Effect of a high-intensity ultrasonic field on fog droplets coagulation efficiency

Relevance. The urgent need to deal with fog for preventing limited visibility and creating improved meteorological conditions. Exposure to gas dispersed systems by mechanical vibrations of the ultrasonic frequency can be considered as the most effective way to deal with fog formation. However, the acoustic method has not found an industrial application for fog destruction mainly due to the lack of effective sources of acoustic exposure. Therefore, it is necessary to create emitters of higher power that provide a significantly greater range of radiation with a sound pressure level of at least 140 dB and study of their functionality. Aim. To determine the effectiveness of fog destruction through the use of ultrasonic vibrations generated by the developed ultrasonic emitters; identify the most promising design of ultrasonic equipment that ensures effective destruction of fogs in open areas. Objects. Combining fog droplets under high-intensity ultrasonic exposure using specially designed ultrasonic emitters for gas media of four types. Methods. Experimental method for studying fog droplets combination under the influence of ultrasonic vibrations and their gravitational deposition. To determine the aerosol (water content and disperse composition) characteristics, during experimental studies, the authors have used the TIPAS-1 meter based on the method of small-angle scattering and the method of spectral transparency. Results.

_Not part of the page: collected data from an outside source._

-- pv_equiv track=rewrite | github.com/WorlesEnric/sva_toolkit | src/sva_toolkit/implication_checker/checker.py | _extract_counterexample
-- ===== SOURCE A (Python) =====
-- from typing import Optional, Set, List, Tuple, Dict, Any
--
-- def _extract_counterexample(log: str) -> Optional[str]:
--     """
--     Extract counterexample from EBMC log.
--
--     Args:
--         log: EBMC log output
--
--     Returns:
--         Counterexample trace or None
--     """
--     lines = log.split('\n')
--     cex_lines = []
--     in_cex = False
--
--     for line in lines:
--         if 'counterexample' in line.lower() or 'refuted' in line.lower():
--             in_cex = True
--         if 'state' in line.lower() or 'cycle' in line.lower():
--             in_cex = True
--         if in_cex:
--             cex_lines.append(line)
--             if len(cex_lines) > 50:
--                 break
--
--     return '\n'.join(cex_lines) if cex_lines else None
-- ===== SOURCE B (Python) =====
-- def _extract_counterexample(log):
--     """Locate the first trigger line, then slice: same result, no stateful flag loop."""
--     lines = log.split('\n')
--     keywords = ('counterexample', 'refuted', 'state', 'cycle')
--     for i, line in enumerate(lines):
--         low = line.lower()
--         if any(k in low for k in keywords):
--             return '\n'.join(lines[i:i + 51])
--     return None
-- ===== Notes on version B (the rewrite author's own statement) =====
-- stated objective: simpler
-- what changed: Replaces the stateful flag-and-append loop (with an in-loop length cap and break) by locate-first-trigger-line then slice lines[i:i+51] and join.
import Mathlib
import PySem

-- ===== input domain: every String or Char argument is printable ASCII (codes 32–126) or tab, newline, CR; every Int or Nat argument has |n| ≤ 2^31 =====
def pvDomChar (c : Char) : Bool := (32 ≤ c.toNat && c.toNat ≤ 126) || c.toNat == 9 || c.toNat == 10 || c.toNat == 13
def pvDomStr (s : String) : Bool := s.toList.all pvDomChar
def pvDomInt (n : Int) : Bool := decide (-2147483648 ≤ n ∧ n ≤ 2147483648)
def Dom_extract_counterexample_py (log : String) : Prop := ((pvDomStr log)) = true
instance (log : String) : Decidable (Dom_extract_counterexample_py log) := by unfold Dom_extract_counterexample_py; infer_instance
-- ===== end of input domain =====

-- B replaces A's stateful flag-and-append loop by locate-first-trigger-line-then-slice; objective: simpler.

-- ===== PORT A =====
-- A's flag-and-append loop, step for step (break when len(cex_lines) > 50)
def pvLoopA : List String → List String → Bool → List String
  | [], acc, _ => acc
  | l :: rest, acc, inCex =>
    let inCex1 := if PySem.Str.isIn "counterexample" (PySem.Str.lower l)
                    || PySem.Str.isIn "refuted" (PySem.Str.lower l) then true else inCex
    let inCex2 := if PySem.Str.isIn "state" (PySem.Str.lower l)
                    || PySem.Str.isIn "cycle" (PySem.Str.lower l) then true else inCex1
    if inCex2 then
      let acc2 := acc ++ [l]
      if acc2.length > 50 then acc2 else pvLoopA rest acc2 inCex2
    else pvLoopA rest acc inCex2

def extract_counterexample_py (log : String) : Option String :=
  let lines := (PySem.Str.split? log "\n").getD []   -- '\n' ≠ "", so split? never returns none
  let cexLines := pvLoopA lines [] false
  if cexLines ≠ [] then some (PySem.Str.join "\n" cexLines) else none

-- ===== PORT B =====
def pvTrigger (line : String) : Bool :=
  let low := PySem.Str.lower line
  ["counterexample", "refuted", "state", "cycle"].any (fun k => PySem.Str.isIn k low)

def extract_counterexample_py_alt (log : String) : Option String :=
  let lines := (PySem.Str.split? log "\n").getD []   -- '\n' ≠ "", so split? never returns none
  match lines.findIdx? pvTrigger with
  | some i => some (PySem.Str.join "\n" ((lines.drop i).take 51))
  | none => none

-- ===== PRECONDITION & SPEC =====
def Spec_extract_counterexample_py (log : String) (out : Option String) : Prop := out = extract_counterexample_py_alt log
instance (log : String) (out : Option String) : Decidable (Spec_extract_counterexample_py log out) := by unfold Spec_extract_counterexample_py; infer_instance

-- ===== CLAIM (what is proved, stated in full; the proofs are below) =====
def Claim_equal_extract_counterexample_py : Prop := ∀ (log : String), Dom_extract_counterexample_py log → Spec_extract_counterexample_py log (extract_counterexample_py log)

-- ===== LEMMAS AND PROOFS =====

-- B's trigger test is the disjunction of A's two flag conditions
lemma pvTrigger_eq (l : String) :
    pvTrigger l = ((PySem.Str.isIn "counterexample" (PySem.Str.lower l)
                      || PySem.Str.isIn "refuted" (PySem.Str.lower l))
                   || (PySem.Str.isIn "state" (PySem.Str.lower l)
                      || PySem.Str.isIn "cycle" (PySem.Str.lower l))) := by
  simp only [pvTrigger, List.any_cons, List.any_nil, Bool.or_false, Bool.or_assoc]

-- A's loop body with the flag clear, phrased through B's trigger test
lemma pvLoopA_cons_false (l : String) (rest acc : List String) :
    pvLoopA (l :: rest) acc false =
      (if pvTrigger l then
        (if (acc ++ [l]).length > 50 then acc ++ [l] else pvLoopA rest (acc ++ [l]) true)
       else pvLoopA rest acc false) := by
  rw [pvTrigger_eq]
  simp only [pvLoopA]
  cases PySem.Str.isIn "counterexample" (PySem.Str.lower l) <;>
    cases PySem.Str.isIn "refuted" (PySem.Str.lower l) <;>
    cases PySem.Str.isIn "state" (PySem.Str.lower l) <;>
    cases PySem.Str.isIn "cycle" (PySem.Str.lower l) <;> simp

-- once the flag is set, A's loop just appends up to 51 lines in total
lemma pvLoopA_true (ls : List String) : ∀ acc : List String, acc.length ≤ 50 →
    pvLoopA ls acc true = acc ++ ls.take (51 - acc.length) := by
  induction ls with
  | nil => intro acc _; simp [pvLoopA]
  | cons l rest ih =>
    intro acc hle
    simp only [pvLoopA, ite_self, if_true]
    by_cases h50 : acc.length = 50
    · have hc : (acc ++ [l]).length > 50 := by simp [h50]
      rw [if_pos hc]
      simp [h50, List.take_succ_cons]
    · have hc : ¬ (acc ++ [l]).length > 50 := by simp; omega
      rw [if_neg hc, ih (acc ++ [l]) (by simp; omega)]
      have h51 : 51 - acc.length = (51 - (acc.length + 1)) + 1 := by omega
      simp [h51, List.take_succ_cons]

-- A's loop starting with the flag clear = find the first trigger line, then take 51
lemma pvLoopA_false (ls : List String) :
    pvLoopA ls [] false =
      (match ls.findIdx? pvTrigger with
       | some i => (ls.drop i).take 51
       | none => []) := by
  induction ls with
  | nil => simp [pvLoopA]
  | cons l rest ih =>
    rw [List.findIdx?_cons, pvLoopA_cons_false]
    by_cases ht : pvTrigger l = true
    · rw [if_pos ht, ht]
      have : ¬ ([] ++ [l] : List String).length > 50 := by simp
      rw [if_neg this]
      simp [pvLoopA_true rest [l] (by simp), List.take_succ_cons]
    · rw [if_neg ht, ih]
      simp only [Bool.not_eq_true] at ht
      rw [ht]
      cases hf : rest.findIdx? pvTrigger <;> simp

-- ===== VERDICT (by name: the statement is the Claim_ definition above) =====
theorem extract_counterexample_py_spec : Claim_equal_extract_counterexample_py := by
  intro log _
  unfold Spec_extract_counterexample_py
  simp only [extract_counterexample_py, extract_counterexample_py_alt]
  rw [pvLoopA_false]
  cases hf : ((PySem.Str.split? log "\n").getD []).findIdx? pvTrigger with
  | none => simp
  | some i =>
    have hi : i < ((PySem.Str.split? log "\n").getD []).length :=
      (List.findIdx?_eq_some_iff_findIdx_eq.1 hf).1
    have hne : (((PySem.Str.split? log "\n").getD []).drop i).take 51 ≠ [] := by
      simp [List.take_eq_nil_iff, List.drop_eq_nil_iff]
      omega
    simp [hne]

The authors established and shown the effectiveness of ultrasonic effect on fogs, as well as the possibility of its use for fog destruction in an open area. All developed disc ultrasonic emitters are capable of forming a sound pressure level within 140... 145 dB at 22 +/- 2.0 kHz. The time of fog natural destruction in the aerosol chamber is reduced by up to 11.5 times. The results obtained demonstrate that it is necessary to use more powerful disc emitters, since they can significantly reduce the time of fog destruction and increase the volumes voiced at the same time. The minimum time for establishing the required metrological range of visibility is provided by means of a directional emitter with a stepped-variable surface, forming a flat wave.